Oh, and to this guy's quote: XM Radio Hates Free Speech

Al Sharpton and all the rest of the nappy-headed whiners don’t listen to O&A (or Imus for that matter) and wouldn’t know that a homeless guy wants a go at Condolezza or that a sixty-something old man knows the latest lingo. It’s time for corporate america to tell these special interest whiners where to stuff it.

I have nappy hair. However, I'm not a special interest whiner and I really don't care what O&A said.

I'm no fan of Condolezza, but joking about rape? That makes me very uncomfortable. However, you'd be surprised who is listening to O&A. I noticed they make a few Asian jokes too. That irks me, but I know they're paid to be shocking and XM brags about how uncensored they are...,well, were.

Now my 참치초밥 세트 (tuna sushi dinner set) has arrived. It's time to eat and get back to work on my thesis.

"I may disagree with what you have to say, but I shall defend, to the death, your right to say it." - Francois Marie Arouet Voltaire, The Friends of Voltaire (1907), French philosopher and writer (1694-1778) (Did he really say this? It's explained: here.)

More Links:
What did I say? For better or for worse, depending on your perspective, that's capitalism at work, baby!

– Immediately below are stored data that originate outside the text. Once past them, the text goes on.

-- pv_equiv track=rewrite | github.com/NTCColumbia/Ultrastructural-analysis-of-dendritic-spine-head-and-neck- | fnc.py | find_neighbors_old
-- ===== SOURCE A (Python) =====
-- def find_neighbors_old(faces):
--     # finding faces neighbors:
--     nn = []
--     neighbors = []
--     for i in range(len(faces)):
--         for j in range(len(faces)):
--             if len(list(set(faces[i]) & set(faces[j]))) == 2:  # intersection
--                 nn.append(j)
--
--         neighbors.append(nn)
--         nn = []
--     return neighbors
-- ===== SOURCE B (Python) =====
-- def find_neighbors_old(faces):
--     # Inverted index: vertex -> sorted list of faces containing it; then per face
--     # count shared distinct vertices per candidate and keep counts of exactly 2.
--     n = len(faces)
--     verts = [set(f) for f in faces]
--     vert2faces = {}
--     for i in range(n):
--         for v in verts[i]:
--             vert2faces.setdefault(v, []).append(i)
--     neighbors = []
--     for i in range(n):
--         cnt = {}
--         for v in verts[i]:
--             for j in vert2faces[v]:
--                 cnt[j] = cnt.get(j, 0) + 1
--         neighbors.append(sorted(j for j, c in cnt.items() if c == 2))
--     return neighbors
-- ===== Notes on version B (the rewrite author's own statement) =====
-- stated objective: faster
-- what changed: A tests every pair of faces with a set intersection (all-pairs O(n^2) scans); B builds an inverted vertex-to-faces index once, counts shared distinct vertices per candidate face via that index, and sorts each row, so only faces actually sharing a vertex are ever compared.
import Mathlib
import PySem

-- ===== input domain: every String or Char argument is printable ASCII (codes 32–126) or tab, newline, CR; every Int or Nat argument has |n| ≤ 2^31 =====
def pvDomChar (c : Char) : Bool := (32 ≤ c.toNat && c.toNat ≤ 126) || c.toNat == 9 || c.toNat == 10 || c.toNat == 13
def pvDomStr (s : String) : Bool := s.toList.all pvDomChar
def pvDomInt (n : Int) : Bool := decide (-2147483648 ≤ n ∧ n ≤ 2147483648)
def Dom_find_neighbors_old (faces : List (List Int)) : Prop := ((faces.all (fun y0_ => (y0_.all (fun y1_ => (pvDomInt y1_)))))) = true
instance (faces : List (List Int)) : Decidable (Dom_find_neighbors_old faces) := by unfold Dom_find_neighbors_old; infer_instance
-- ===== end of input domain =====

-- B replaces A's all-pairs set-intersection scan by an inverted vertex→faces index
-- with per-face shared-vertex counting (objective: faster, asymptotically fewer pair tests).

-- ===== PORT A =====
def find_neighbors_old (faces : List (List Int)) : List (List Int) :=
  (PySem.List.pyRange 0 (PySem.List.len faces) 1).foldl (fun neighbors i =>
    neighbors ++ [
      (PySem.List.pyRange 0 (PySem.List.len faces) 1).foldl (fun nn j =>
        if (PySem.Set.inter (PySem.Set.ofList (PySem.List.pyGetD faces i []))
              (PySem.Set.ofList (PySem.List.pyGetD faces j []))).length = 2
        then nn ++ [j] else nn) []]) []

-- ===== PORT B =====
def fnbVerts (faces : List (List Int)) : List (PySem.Set Int) :=
  faces.map (fun f => PySem.Set.ofList f)

def fnbIndex (verts : List (PySem.Set Int)) : PySem.Dict Int (List Int) :=
  (PySem.List.pyRange 0 (PySem.List.len verts) 1).foldl (fun d i =>
    (PySem.List.pyGetD verts i []).foldl (fun d v =>
      d.modify v [] (fun l => l ++ [i])) d) PySem.Dict.empty

def find_neighbors_old_alt (faces : List (List Int)) : List (List Int) :=
  let verts := fnbVerts faces
  let v2f := fnbIndex verts
  (PySem.List.pyRange 0 (PySem.List.len faces) 1).foldl (fun neighbors i =>
    let cnt := (PySem.List.pyGetD verts i []).foldl (fun c v =>
      (v2f.getD v []).foldl (fun c j => c.modify j 0 (fun x => x + 1)) c) (PySem.Dict.empty : PySem.Dict Int Int)
    neighbors ++ [PySem.List.sorted
      ((cnt.items.filter (fun p => p.2 == 2)).map (fun p => p.1)) (fun j => j) false]) []

-- ===== PRECONDITION & SPEC =====
def Spec_find_neighbors_old (faces : List (List Int)) (out : List (List Int)) : Prop := out = find_neighbors_old_alt faces
instance (faces : List (List Int)) (out : List (List Int)) : Decidable (Spec_find_neighbors_old faces out) := by unfold Spec_find_neighbors_old; infer_instance

-- ===== CLAIM (what is proved, stated in full; the proofs are below) =====
def Claim_equal_find_neighbors_old : Prop := ∀ (faces : List (List Int)), Dom_find_neighbors_old faces → Spec_find_neighbors_old faces (find_neighbors_old faces)

-- ===== LEMMAS AND PROOFS =====

-- flattening B's nested index-building loop into one loop over (vertex, face) pairs
theorem fnb_nested_modify_append (l : List Int) (h : Int → List Int) (d : PySem.Dict Int (List Int)) :
    l.foldl (fun d i => (h i).foldl (fun d v => d.modify v [] (fun l => l ++ [i])) d) d
    = (l.flatMap (fun i => (h i).map (fun v => (v, i)))).foldl
        (fun d p => d.modify p.1 [] (fun l => l ++ [p.2])) d := by
  induction l generalizing d with
  | nil => rfl
  | cons x xs ih => simp [List.foldl_append, List.foldl_map, ih]

theorem fnb_flatMap_ite (p : Int → Bool) (l : List Int) :
    l.flatMap (fun x => if p x then [x] else []) = l.filter p := by
  induction l with
  | nil => rfl
  | cons x xs ih => by_cases h : p x <;> simp [h, ih]

-- what B's inverted index holds at each vertex: the ascending list of the faces containing it
theorem fnbIndex_getD (verts : List (PySem.Set Int)) (hnd : ∀ s ∈ verts, s.Nodup) (v : Int) :
    (fnbIndex verts).getD v []
    = (PySem.List.pyRange 0 verts.length 1).filter
        (fun j => decide (v ∈ PySem.List.pyGetD verts j [])) := by
  unfold fnbIndex
  rw [PySem.List.len_eq, fnb_nested_modify_append, PySem.Dict.getD_foldl_modify_append,
    PySem.Dict.getD_empty, List.nil_append, List.filter_flatMap, List.map_flatMap]
  rw [← fnb_flatMap_ite (fun j => decide (v ∈ PySem.List.pyGetD verts j []))]
  rw [List.flatMap_def, List.flatMap_def]
  congr 1
  apply List.map_congr_left
  intro j hj
  have hj' : 0 ≤ j ∧ j < (verts.length : Int) := PySem.List.mem_pyRange_one.mp hj
  have hmem : PySem.List.pyGetD verts j [] ∈ verts := by
    apply PySem.List.pyGetD_mem
    constructor <;> omega
  have hnodup : (PySem.List.pyGetD verts j []).Nodup := hnd _ hmem
  rw [List.filter_map, List.map_map]
  have hcomp : ((fun p => p.1 == v) ∘ fun v' => ((v' : Int), j)) = (fun x => x == v) := rfl
  rw [hcomp, List.filter_beq]
  by_cases hv : v ∈ PySem.List.pyGetD verts j []
  · rw [List.count_eq_one_of_mem hnodup hv]; simp [hv]
  · rw [List.count_eq_zero_of_not_mem hv]; simp [hv]

-- flattening B's nested counting loop into one counting loop
theorem fnb_nested_modify_count (l : List Int) (g : Int → List Int) (c : PySem.Dict Int Int) :
    l.foldl (fun c v => (g v).foldl (fun c j => c.modify j 0 (fun x => x + 1)) c) c
    = (l.flatMap g).foldl (fun c j => c.modify j 0 (fun x => x + 1)) c := by
  induction l generalizing c with
  | nil => rfl
  | cons x xs ih => simp [List.foldl_append, ih]

theorem fnb_count_term (L : List Int) (v j : Int) (verts : List (PySem.Set Int))
    (hg : L = (PySem.List.pyRange 0 verts.length 1).filter (fun j => decide (v ∈ PySem.List.pyGetD verts j []))) :
    L.count j
    = if (0 ≤ j ∧ j < (verts.length : Int)) ∧ v ∈ PySem.List.pyGetD verts j [] then 1 else 0 := by
  subst hg
  by_cases hv : v ∈ PySem.List.pyGetD verts j []
  · by_cases hr : 0 ≤ j ∧ j < (verts.length : Int)
    · rw [List.count_filter (by simpa using hv)]
      rw [List.count_eq_one_of_mem (PySem.List.nodup_pyRange_one _ _) (PySem.List.mem_pyRange_one.mpr hr)]
      simp [hr, hv]
    · rw [List.count_eq_zero.mpr, if_neg (by tauto)]
      intro hmem
      exact hr (PySem.List.mem_pyRange_one.mp (List.mem_of_mem_filter hmem))
  · rw [List.count_eq_zero.mpr, if_neg (by tauto)]
    intro hmem
    have := List.of_mem_filter hmem
    simp at this
    exact hv this

theorem fnb_sum_ite (S : List Int) (P Q : Int → Prop) [DecidablePred P] [DecidablePred Q] (c : Prop) [Decidable c]
    (hPQ : ∀ v, P v ↔ c ∧ Q v) :
    (S.map (fun v => if P v then 1 else 0)).sum = if c then S.countP (fun v => decide (Q v)) else 0 := by
  by_cases hc : c
  · rw [if_pos hc, ← PySem.List.sum_map_ite_one_zero_nat]
    congr 1
    apply List.map_congr_left
    intro v _
    by_cases hq : Q v <;> simp [hPQ, hq, hc]
  · rw [if_neg hc]
    have : (S.map (fun v => if P v then 1 else 0)) = S.map (fun _ => 0) := by
      apply List.map_congr_left; intro v _; simp [hPQ, hc]
    simp [this]

-- how often a candidate face j occurs in B's flattened per-face stream: once per shared vertex
theorem fnb_count_M (verts : List (PySem.Set Int)) (hnd : ∀ s ∈ verts, s.Nodup)
    (S : List Int) (j : Int) :
    (S.flatMap (fun v => (fnbIndex verts).getD v [])).count j
    = if 0 ≤ j ∧ j < (verts.length : Int)
      then S.countP (fun v => decide (v ∈ PySem.List.pyGetD verts j []))
      else 0 := by
  rw [List.count_flatMap]
  have hterm : ∀ v, (List.count j ∘ fun v => (fnbIndex verts).getD v []) v
      = if ((0 ≤ j ∧ j < (verts.length : Int)) ∧ v ∈ PySem.List.pyGetD verts j []) then 1 else 0 := by
    intro v
    exact fnb_count_term _ v j verts (fnbIndex_getD verts hnd v)
  rw [List.map_congr_left (fun v _ => hterm v)]
  exact fnb_sum_ite S _ _ _ (fun v => Iff.rfl)

-- ===== VERDICT (by name: the statement is the Claim_ definition above) =====
theorem find_neighbors_old_spec : Claim_equal_find_neighbors_old := by
  intro faces _
  unfold Spec_find_neighbors_old find_neighbors_old find_neighbors_old_alt
  simp only [PySem.List.len_eq, PySem.List.foldl_append_singleton_eq_map, List.nil_append]
  apply List.map_congr_left
  intro i hi
  rw [PySem.List.foldl_append_ite_eq_filter]
  rw [fnb_nested_modify_count, ← PySem.Dict.counter_eq_foldl, PySem.Dict.items_counter]
  rw [List.filter_map, List.map_map]
  rw [List.nil_append]
  have hv : ∀ k : Int, PySem.List.pyGetD (fnbVerts faces) k [] = PySem.Set.ofList (PySem.List.pyGetD faces k []) := by
    intro k
    have h := PySem.List.pyGetD_map (fun f => PySem.Set.ofList f) faces k []
    simpa [fnbVerts] using h
  have hnd : ∀ s ∈ fnbVerts faces, List.Nodup s := by
    intro s hs
    rcases List.mem_map.mp hs with ⟨f, _, rfl⟩
    exact PySem.Set.nodup_ofList f
  have hlen : (fnbVerts faces).length = faces.length := by simp [fnbVerts]
  have hcnt : ∀ j : Int,
      ((PySem.List.pyGetD (fnbVerts faces) i []).flatMap
        (fun v => (fnbIndex (fnbVerts faces)).getD v [])).count j
      = if 0 ≤ j ∧ j < (faces.length : Int)
        then ((PySem.Set.ofList (PySem.List.pyGetD faces i [])).inter
                (PySem.Set.ofList (PySem.List.pyGetD faces j []))).length
        else 0 := by
    intro j
    rw [fnb_count_M (fnbVerts faces) hnd (PySem.List.pyGetD (fnbVerts faces) i []) j, hlen]
    by_cases hr : 0 ≤ j ∧ j < (faces.length : Int)
    · rw [if_pos hr, if_pos hr]
      simp only [PySem.Set.inter, hv]
      rw [List.countP_eq_length_filter]
      congr 1
      apply List.filter_congr
      intro v _
      simp [PySem.Set.contains_eq_listContains]
    · rw [if_neg hr, if_neg hr]
  refine (PySem.List.sorted_eq_of_perm_of_pairwise_lt _ _ _ ?_ ?_).symm
  · rw [List.perm_ext_iff_of_nodup
      ((PySem.List.nodup_pyRange_one 0 faces.length).filter _)
      (List.Nodup.map ?_ (List.Nodup.filter _ (PySem.Set.nodup_ofList _)))]
    · intro j
      simp only [List.mem_filter, PySem.List.mem_pyRange_one, List.mem_map, Function.comp_def]
      constructor
      · rintro ⟨⟨h0, h1⟩, hd⟩
        have hd' : ((PySem.Set.ofList (PySem.List.pyGetD faces i [])).inter
            (PySem.Set.ofList (PySem.List.pyGetD faces j []))).length = 2 := by simpa using hd
        have hc2 : ((PySem.List.pyGetD (fnbVerts faces) i []).flatMap
            (fun v => (fnbIndex (fnbVerts faces)).getD v [])).count j = 2 := by
          rw [hcnt j, if_pos ⟨h0, h1⟩, hd']
        refine ⟨j, ⟨?_, ?_⟩, rfl⟩
        · rw [PySem.Set.mem_ofList, ← List.count_pos_iff, hc2]
          omega
        · simp [hc2]
      · rintro ⟨k, ⟨hk1, hk2⟩, rfl⟩
        have hk2' : ((PySem.List.pyGetD (fnbVerts faces) i []).flatMap
            (fun v => (fnbIndex (fnbVerts faces)).getD v [])).count k = 2 := by
          have h := hk2
          simp at h
          exact_mod_cast h
        rw [hcnt k] at hk2'
        by_cases hr : 0 ≤ k ∧ k < (faces.length : Int)
        · rw [if_pos hr] at hk2'
          exact ⟨hr, by simpa using hk2'⟩
        · rw [if_neg hr] at hk2'
          omega
    · intro a b hab
      simpa using hab
  · exact List.Pairwise.filter _ (PySem.List.pairwise_lt_pyRange_one 0 faces.length)
theorem loop_eq (board : List (List Int)) (ms : List Int) :
    ∀ (vert : List (List Int)) (tops : List Nat) (basket : List Int) (count : Int),
    vert.length = board.length → tops.length = board.length →
    (∀ c, c < board.length → vert.getD c [] = (colFrom board c (tops.getD c 0)).reverse) →
    (∀ m ∈ ms, -(board.length : Int) ≤ m - 1 ∧ m - 1 < (board.length : Int)) →
    (ms.foldl aStep (vert, basket, count)).2.2 =
    (ms.foldl (bStep board.length ((List.range board.length).map (fun c => board.map (fun row => row.getD c 0)))) (tops, basket, count)).2.2 := by
  induction ms with
  | nil => intro vert tops basket count _ _ _ _; rfl
  | cons m t ih =>
    intro vert tops basket count hvl htl hinv hms
    obtain ⟨hm1, hm2⟩ := hms m (List.mem_cons_self ..)
    have hms' : ∀ x ∈ t, -(board.length : Int) ≤ x - 1 ∧ x - 1 < (board.length : Int) :=
      fun x hx => hms x (List.mem_cons_of_mem _ hx)
    set j := (if 0 ≤ m - 1 then (m - 1).toNat else (m - 1 + board.length).toNat) with hjdef
    have hj : j < board.length := by rw [hjdef]; split_ifs <;> omega
    have hGv : PySem.List.pyGetD vert (m - 1) [] = vert.getD j [] := by
      rw [pyGetD_norm vert (m-1) [] (by omega) (by omega), hvl]
    have hGt : PySem.List.pyGetD tops (m - 1) 0 = tops.getD j 0 := by
      rw [pyGetD_norm tops (m-1) 0 (by omega) (by omega), htl]
    have hGc : PySem.List.pyGetD ((List.range board.length).map (fun c => board.map (fun row => row.getD c 0))) (m - 1) []
        = board.map (fun row => row.getD j 0) := by
      rw [pyGetD_norm _ (m-1) [] (by simp; omega) (by simp; omega)]
      simp only [List.length_map, List.length_range]
      rw [← hjdef, cols_getD board j hj]
    have hcolfun : ∀ r, r < board.length → (board.map (fun row => row.getD j 0)).getD r 0 = pvCell board r j :=
      fun r hr => column_cell board j r hr
    set t0 := tops.getD j 0 with ht0
    set a := bAdvance (board.map (fun row => row.getD j 0)) board.length t0 with hadef
    obtain ⟨heq, hcell, hempty⟩ := bAdvance_spec board j (board.map (fun row => row.getD j 0)) hcolfun t0
    have hstack : vert.getD j [] = (colFrom board j t0).reverse := hinv j hj
    simp only [List.foldl_cons]
    by_cases ha : a < board.length
    · have hcf : colFrom board j a = pvCell board a j :: colFrom board j (a+1) := by
        rw [colFrom, if_pos ha, if_neg (hcell ha)]; rfl
      have hstack' : vert.getD j [] = (pvCell board a j :: colFrom board j (a+1)).reverse := by
        rw [hstack, heq, ← hadef, hcf]
      have hne : vert.getD j [] ≠ [] := by rw [hstack']; simp
      have hdoll : (vert.getD j []).getLast?.getD 0 = pvCell board a j := by
        rw [hstack']; simp
      have hdrop : (vert.getD j []).dropLast = (colFrom board j (a+1)).reverse := by
        rw [hstack', List.dropLast_reverse]; rfl
      have hA : aStep (vert, basket, count) m =
          (vert.set j (colFrom board j (a+1)).reverse,
           if basket ≠ [] ∧ basket.getLast?.getD 0 = pvCell board a j then basket.dropLast else basket ++ [pvCell board a j],
           if basket ≠ [] ∧ basket.getLast?.getD 0 = pvCell board a j then count + 2 else count) := by
        simp only [aStep, hGv]
        rw [if_pos hne, hdoll, hdrop,
            pySetD_norm vert (m-1) _ (by omega) (by omega), hvl, ← hjdef]
        split_ifs <;> rfl
      have hB : bStep board.length ((List.range board.length).map (fun c => board.map (fun row => row.getD c 0))) (tops, basket, count) m =
          (tops.set j (a + 1),
           if basket ≠ [] ∧ basket.getLast?.getD 0 = pvCell board a j then basket.dropLast else basket ++ [pvCell board a j],
           if basket ≠ [] ∧ basket.getLast?.getD 0 = pvCell board a j then count + 2 else count) := by
        simp only [bStep, hGc, hGt, ← hadef]
        rw [if_pos ha, hcolfun a ha,
            pySetD_norm tops (m-1) _ (by omega) (by omega), htl, ← hjdef]
        split_ifs <;> rfl
      rw [hA, hB]
      apply ih
      · simpa using hvl
      · simpa using htl
      · intro c hc
        by_cases hcc : c = j
        · subst hcc
          rw [List.getD_eq_getElem?_getD, List.getElem?_set, List.getD_eq_getElem?_getD, List.getElem?_set]
          simp [hvl ▸ hc, htl ▸ hc]
        · have e1 : (vert.set j (colFrom board j (a+1)).reverse).getD c [] = vert.getD c [] := by
            simp [List.getD_eq_getElem?_getD, Ne.symm hcc]
          have e2 : (tops.set j (a + 1)).getD c 0 = tops.getD c 0 := by
            simp [List.getD_eq_getElem?_getD, Ne.symm hcc]
          rw [e1, e2]; exact hinv c hc
      · exact hms'
    · have hstack0 : vert.getD j [] = [] := by rw [hstack, hempty ha]; rfl
      have hA : aStep (vert, basket, count) m = (vert, basket, count) := by
        simp only [aStep, hGv]
        rw [hstack0]; simp
      have hB : bStep board.length ((List.range board.length).map (fun c => board.map (fun row => row.getD c 0))) (tops, basket, count) m = (tops, basket, count) := by
        simp only [bStep, hGc, hGt, ← hadef]
        rw [if_neg ha]
      rw [hA, hB]
      exact ih vert tops basket count hvl htl hinv hms'
-- pv_equiv track=rewrite | github.com/LTSHFWJT/SecEventMonitor | seceventmonitor/services/collectors/nvd.py | _pick_metric_entry
-- ===== SOURCE A (Python) =====
-- def _pick_metric_entry(entries):
--     if not entries:
--         return None
--     for entry in entries:
--         if (entry.get("type") or "").lower() == "primary":
--             return entry
--     for entry in entries:
--         if (entry.get("source") or "").lower() == "nvd@nist.gov":
--             return entry
--     return entries[0]
-- ===== SOURCE B (Python) =====
-- def _pick_metric_entry(entries):
--     if not entries:
--         return None
--
--     def score(entry):
--         if (entry.get("type") or "").lower() == "primary":
--             return 0
--         if (entry.get("source") or "").lower() == "nvd@nist.gov":
--             return 1
--         return 2
--
--     return min(entries, key=score)
-- ===== Notes on version B (the rewrite author's own statement) =====
-- stated objective: alternative
-- what changed: Replaces A's two staged scans and head fallback by assigning each entry a priority score (0 primary, 1 nvd@nist.gov source, 2 other) and returning the stable minimum (first entry with the lowest score) via min with a key.
import Mathlib
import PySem

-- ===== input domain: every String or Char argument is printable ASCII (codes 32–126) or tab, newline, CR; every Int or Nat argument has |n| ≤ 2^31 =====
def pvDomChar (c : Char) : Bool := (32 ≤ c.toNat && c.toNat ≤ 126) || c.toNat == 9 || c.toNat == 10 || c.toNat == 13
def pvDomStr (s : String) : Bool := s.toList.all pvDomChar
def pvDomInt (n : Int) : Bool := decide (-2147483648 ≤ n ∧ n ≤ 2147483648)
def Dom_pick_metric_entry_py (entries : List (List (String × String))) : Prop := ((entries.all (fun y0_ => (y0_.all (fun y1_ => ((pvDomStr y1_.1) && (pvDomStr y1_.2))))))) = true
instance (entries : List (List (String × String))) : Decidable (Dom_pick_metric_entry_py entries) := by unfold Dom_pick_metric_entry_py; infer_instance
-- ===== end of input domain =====

-- B replaces A's two staged scans with a priority score per entry (0 primary,
-- 1 nvd source, 2 other) and a stable minimum (objective: alternative, same cost).

-- ===== PORT A =====
-- (entry.get("type") or "").lower() == "primary"; get returns None when missing and
-- '' or "" = "", so `.getD "type" ""` is exact (all values are strings on this domain).
def pvIsPrimary (e : List (String × String)) : Bool :=
  PySem.Str.lower ((PySem.Dict.mk e).getD "type" "") == "primary"

def pvIsNvd (e : List (String × String)) : Bool :=
  PySem.Str.lower ((PySem.Dict.mk e).getD "source" "") == "nvd@nist.gov"

-- first loop: return first primary entry; second loop: first nvd entry; else entries[0]
def pvALoop1 : List (List (String × String)) → Option (List (String × String))
  | [] => none
  | e :: rest => if pvIsPrimary e then some e else pvALoop1 rest

def pvALoop2 : List (List (String × String)) → Option (List (String × String))
  | [] => none
  | e :: rest => if pvIsNvd e then some e else pvALoop2 rest

def pick_metric_entry_py (entries : List (List (String × String))) : Option (List (String × String)) :=
  match entries with
  | [] => none
  | e0 :: _ =>
    match pvALoop1 entries with
    | some e => some e
    | none =>
      match pvALoop2 entries with
      | some e => some e
      | none => some e0

-- ===== PORT B =====
-- score(entry): 0 for primary type, 1 for nvd source, 2 otherwise
def pvScore (e : List (String × String)) : Nat :=
  if pvIsPrimary e then 0
  else if pvIsNvd e then 1
  else 2

-- min(entries, key=score): CPython's min is this running fold keeping the FIRST minimum
def pvMinFold : List (List (String × String)) → List (String × String) → List (String × String)
  | [], best => best
  | e :: rest, best => pvMinFold rest (if pvScore e < pvScore best then e else best)

def pick_metric_entry_py_alt (entries : List (List (String × String))) : Option (List (String × String)) :=
  match entries with
  | [] => none
  | e0 :: rest => some (pvMinFold rest e0)

-- ===== PRECONDITION & SPEC =====
def Spec_pick_metric_entry_py (entries : List (List (String × String))) (out : Option (List (String × String))) : Prop := out = pick_metric_entry_py_alt entries
instance (entries : List (List (String × String))) (out : Option (List (String × String))) : Decidable (Spec_pick_metric_entry_py entries out) := by unfold Spec_pick_metric_entry_py; infer_instance

-- ===== CLAIM (what is proved, stated in full; the proofs are below) =====
def Claim_equal_pick_metric_entry_py : Prop := ∀ (entries : List (List (String × String))), Dom_pick_metric_entry_py entries → Spec_pick_metric_entry_py entries (pick_metric_entry_py entries)

-- ===== LEMMAS AND PROOFS =====

-- The fold's result, characterised by the current best's score: a score-0 best is final;
-- otherwise the first primary of the remainder wins, then a score-1 best, then the first
-- nvd of the remainder, then the best itself.
theorem pvMinFold_eq (l : List (List (String × String))) (b : List (String × String)) :
    pvMinFold l b =
      if pvScore b = 0 then b
      else
        match pvALoop1 l with
        | some e => e
        | none =>
          if pvScore b = 1 then b
          else
            match pvALoop2 l with
            | some e => e
            | none => b := by
  induction l generalizing b with
  | nil => split_ifs <;> rfl
  | cons e rest ih =>
    simp only [pvMinFold, pvALoop1, pvALoop2, ih]
    by_cases hp : pvIsPrimary e <;> by_cases hn : pvIsNvd e <;>
      by_cases hbp : pvIsPrimary b <;> by_cases hbn : pvIsNvd b <;>
        simp [pvScore, hp, hn, hbp, hbn]

theorem pick_metric_entry_py_spec : Claim_equal_pick_metric_entry_py := by
  intro entries _
  unfold Spec_pick_metric_entry_py
  cases entries with
  | nil => rfl
  | cons e0 rest =>
    simp only [pick_metric_entry_py, pick_metric_entry_py_alt]
    rw [pvMinFold_eq]
    simp only [pvALoop1, pvALoop2]
    by_cases hp : pvIsPrimary e0 <;> by_cases hn : pvIsNvd e0 <;>
      simp [pvScore, hp, hn] <;>
        (cases h1 : pvALoop1 rest <;> cases h2 : pvALoop2 rest <;> simp [h1, h2])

Mayer's O and A interview on Youtube.

*I think John mentions Ms. Simpson in this interview...rarely are things coincidences...rarely. However, I'm not the guy's publicist, so it might have been another interview. I just remember putting it together when the rumor broke and having some Mayer fans way upset. However, the new buzz is das ist kaputt: Jessica: Unlucky In Love. So maybe some fans will snap out of their "hatin' on John Mayer" funk now. I, however, believe that they were never fans.